Retype each entry below precisely as it reads.
══ Records supplied
-- pv_equiv track=rewrite | github.com/winxos/nowcoder | python/t10.py | code_to_int
-- ===== SOURCE A (Python) =====
-- def code_to_int(ss:str):
--     n=0
--     for i in ss:
--         if i=='.':
--             n=n*2+1
--         if i=='-':
--             n=n*2
--     return n
-- ===== SOURCE B (Python) =====
-- def code_to_int(ss: str):
--     bits = ''.join('1' if c == '.' else '0' for c in ss if c in '.-')
--     return int(bits, 2) if bits else 0
-- ===== Notes on version B (the rewrite author's own statement) =====
-- stated objective: idiomatic
-- what changed: Replaces the Horner-style per-character accumulation with building a binary digit string (filtering to '.'/'-') and parsing it once with int(bits, 2), returning 0 for empty bits.
import Mathlib
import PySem

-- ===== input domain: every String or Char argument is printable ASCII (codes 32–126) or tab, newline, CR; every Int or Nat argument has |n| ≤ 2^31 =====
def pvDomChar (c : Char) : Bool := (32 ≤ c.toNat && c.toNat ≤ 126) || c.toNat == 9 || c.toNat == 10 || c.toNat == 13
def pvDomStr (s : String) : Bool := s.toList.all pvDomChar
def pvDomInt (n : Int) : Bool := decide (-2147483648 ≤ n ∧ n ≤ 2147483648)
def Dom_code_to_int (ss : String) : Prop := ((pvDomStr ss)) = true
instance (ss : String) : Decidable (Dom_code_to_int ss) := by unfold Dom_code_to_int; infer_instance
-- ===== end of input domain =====

-- B builds a binary digit string with int(bits,2) instead of A's Horner accumulation; idiomatic, same cost.

-- ===== PORT A =====
-- loop body of A (the two ifs, in order)
def ctiStepA (n : Int) (i : Char) : Int :=
  let n := if i = '.' then n * 2 + 1 else n
  if i = '-' then n * 2 else n

def code_to_int (ss : String) : Int :=
  ss.toList.foldl ctiStepA 0

-- ===== PORT B =====
-- bits string: '1' for '.', '0' for '-', others dropped
def ctiBits (ss : String) : List Char :=
  (ss.toList.filter (fun c => c = '.' ∨ c = '-')).map (fun c => if c = '.' then '1' else '0')

-- hand port of int(bits, 2): base-2 left fold over the digits
def ctiStepB (acc : Int) (c : Char) : Int := acc * 2 + (if c = '1' then 1 else 0)

def ctiParse2 (bs : List Char) : Int :=
  bs.foldl ctiStepB 0

def code_to_int_alt (ss : String) : Int :=
  let bits := ctiBits ss
  if bits = [] then 0 else ctiParse2 bits

-- ===== PRECONDITION & SPEC =====
def Spec_code_to_int (ss : String) (out : Int) : Prop := out = code_to_int_alt ss
instance (ss : String) (out : Int) : Decidable (Spec_code_to_int ss out) := by unfold Spec_code_to_int; infer_instance

-- ===== CLAIM (what is proved, stated in full; the proofs are below) =====
def Claim_equal_code_to_int : Prop := ∀ (ss : String), Dom_code_to_int ss → Spec_code_to_int ss (code_to_int ss)

-- ===== LEMMAS AND PROOFS =====

lemma cti_alt_eq (ss : String) : code_to_int_alt ss = ctiParse2 (ctiBits ss) := by
  unfold code_to_int_alt
  by_cases h : ctiBits ss = [] <;> simp [h, ctiParse2]

lemma cti_key (l : List Char) (n : Int) :
    l.foldl ctiStepA n
    = ((l.filter (fun c => c = '.' ∨ c = '-')).map (fun c => if c = '.' then '1' else '0')).foldl
        ctiStepB n := by
  induction l generalizing n with
  | nil => rfl
  | cons c t ih =>
    rw [List.foldl_cons, List.filter_cons]
    by_cases h1 : c = '.'
    · subst h1
      rw [if_pos (by decide), List.map_cons, List.foldl_cons]
      have hs : ctiStepA n '.' = ctiStepB n (if ('.' : Char) = '.' then '1' else '0') := by
        simp [ctiStepA, ctiStepB]
      rw [hs]; exact ih _
    · by_cases h2 : c = '-'
      · subst h2
        rw [if_pos (by decide), List.map_cons, List.foldl_cons]
        have hs : ctiStepA n '-' = ctiStepB n (if ('-' : Char) = '.' then '1' else '0') := by
          simp [ctiStepA, ctiStepB]
        rw [hs]; exact ih _
      · rw [if_neg (by simp [h1, h2])]
        have hs : ctiStepA n c = n := by simp [ctiStepA, h1, h2]
        rw [hs]; exact ih n

-- ===== VERDICT (by name: the statement is the Claim_ definition above) =====
theorem code_to_int_spec : Claim_equal_code_to_int := by
  intro ss _
  unfold Spec_code_to_int
  rw [cti_alt_eq]
  unfold code_to_int ctiBits ctiParse2
  exact cti_key _ _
════
#### Answer space
-- pv_equiv track=rewrite | github.com/winxos/nowcoder | python/t10.py | code_to_int
-- ===== SOURCE A (Python) =====
-- def code_to_int(ss:str):
--     n=0
--     for i in ss:
--         if i=='.':
--             n=n*2+1
--         if i=='-':
--             n=n*2
--     return n
-- ===== SOURCE B (Python) =====
-- def code_to_int(ss: str):
--     bits = ''.join('1' if c == '.' else '0' for c in ss if c in '.-')
--     return int(bits, 2) if bits else 0
-- ===== Notes on version B (the rewrite author's own statement) =====
-- stated objective: idiomatic
-- what changed: Replaces the Horner-style per-character accumulation with building a binary digit string (filtering to '.'/'-') and parsing it once with int(bits, 2), returning 0 for empty bits.
import Mathlib
import PySem

-- ===== input domain: every String or Char argument is printable ASCII (codes 32–126) or tab, newline, CR; every Int or Nat argument has |n| ≤ 2^31 =====
def pvDomChar (c : Char) : Bool := (32 ≤ c.toNat && c.toNat ≤ 126) || c.toNat == 9 || c.toNat == 10 || c.toNat == 13
def pvDomStr (s : String) : Bool := s.toList.all pvDomChar
def pvDomInt (n : Int) : Bool := decide (-2147483648 ≤ n ∧ n ≤ 2147483648)
def Dom_code_to_int (ss : String) : Prop := ((pvDomStr ss)) = true
instance (ss : String) : Decidable (Dom_code_to_int ss) := by unfold Dom_code_to_int; infer_instance
-- ===== end of input domain =====

-- B builds a binary digit string with int(bits,2) instead of A's Horner accumulation; idiomatic, same cost.

-- ===== PORT A =====
-- loop body of A (the two ifs, in order)
def ctiStepA (n : Int) (i : Char) : Int :=
  let n := if i = '.' then n * 2 + 1 else n
  if i = '-' then n * 2 else n

def code_to_int (ss : String) : Int :=
  ss.toList.foldl ctiStepA 0

-- ===== PORT B =====
-- bits string: '1' for '.', '0' for '-', others dropped
def ctiBits (ss : String) : List Char :=
  (ss.toList.filter (fun c => c = '.' ∨ c = '-')).map (fun c => if c = '.' then '1' else '0')

-- hand port of int(bits, 2): base-2 left fold over the digits
def ctiStepB (acc : Int) (c : Char) : Int := acc * 2 + (if c = '1' then 1 else 0)

def ctiParse2 (bs : List Char) : Int :=
  bs.foldl ctiStepB 0

def code_to_int_alt (ss : String) : Int :=
  let bits := ctiBits ss
  if bits = [] then 0 else ctiParse2 bits

-- ===== PRECONDITION & SPEC =====
def Spec_code_to_int (ss : String) (out : Int) : Prop := out = code_to_int_alt ss
instance (ss : String) (out : Int) : Decidable (Spec_code_to_int ss out) := by unfold Spec_code_to_int; infer_instance

-- ===== CLAIM (what is proved, stated in full; the proofs are below) =====
def Claim_equal_code_to_int : Prop := ∀ (ss : String), Dom_code_to_int ss → Spec_code_to_int ss (code_to_int ss)

-- ===== LEMMAS AND PROOFS =====

lemma cti_alt_eq (ss : String) : code_to_int_alt ss = ctiParse2 (ctiBits ss) := by
  unfold code_to_int_alt
  by_cases h : ctiBits ss = [] <;> simp [h, ctiParse2]

lemma cti_key (l : List Char) (n : Int) :
    l.foldl ctiStepA n
    = ((l.filter (fun c => c = '.' ∨ c = '-')).map (fun c => if c = '.' then '1' else '0')).foldl
        ctiStepB n := by
  induction l generalizing n with
  | nil => rfl
  | cons c t ih =>
    rw [List.foldl_cons, List.filter_cons]
    by_cases h1 : c = '.'
    · subst h1
      rw [if_pos (by decide), List.map_cons, List.foldl_cons]
      have hs : ctiStepA n '.' = ctiStepB n (if ('.' : Char) = '.' then '1' else '0') := by
        simp [ctiStepA, ctiStepB]
      rw [hs]; exact ih _
    · by_cases h2 : c = '-'
      · subst h2
        rw [if_pos (by decide), List.map_cons, List.foldl_cons]
        have hs : ctiStepA n '-' = ctiStepB n (if ('-' : Char) = '.' then '1' else '0') := by
          simp [ctiStepA, ctiStepB]
        rw [hs]; exact ih _
      · rw [if_neg (by simp [h1, h2])]
        have hs : ctiStepA n c = n := by simp [ctiStepA, h1, h2]
        rw [hs]; exact ih n

-- ===== VERDICT (by name: the statement is the Claim_ definition above) =====
theorem code_to_int_spec : Claim_equal_code_to_int := by
  intro ss _
  unfold Spec_code_to_int
  rw [cti_alt_eq]
  unfold code_to_int ctiBits ctiParse2
  exact cti_key _ _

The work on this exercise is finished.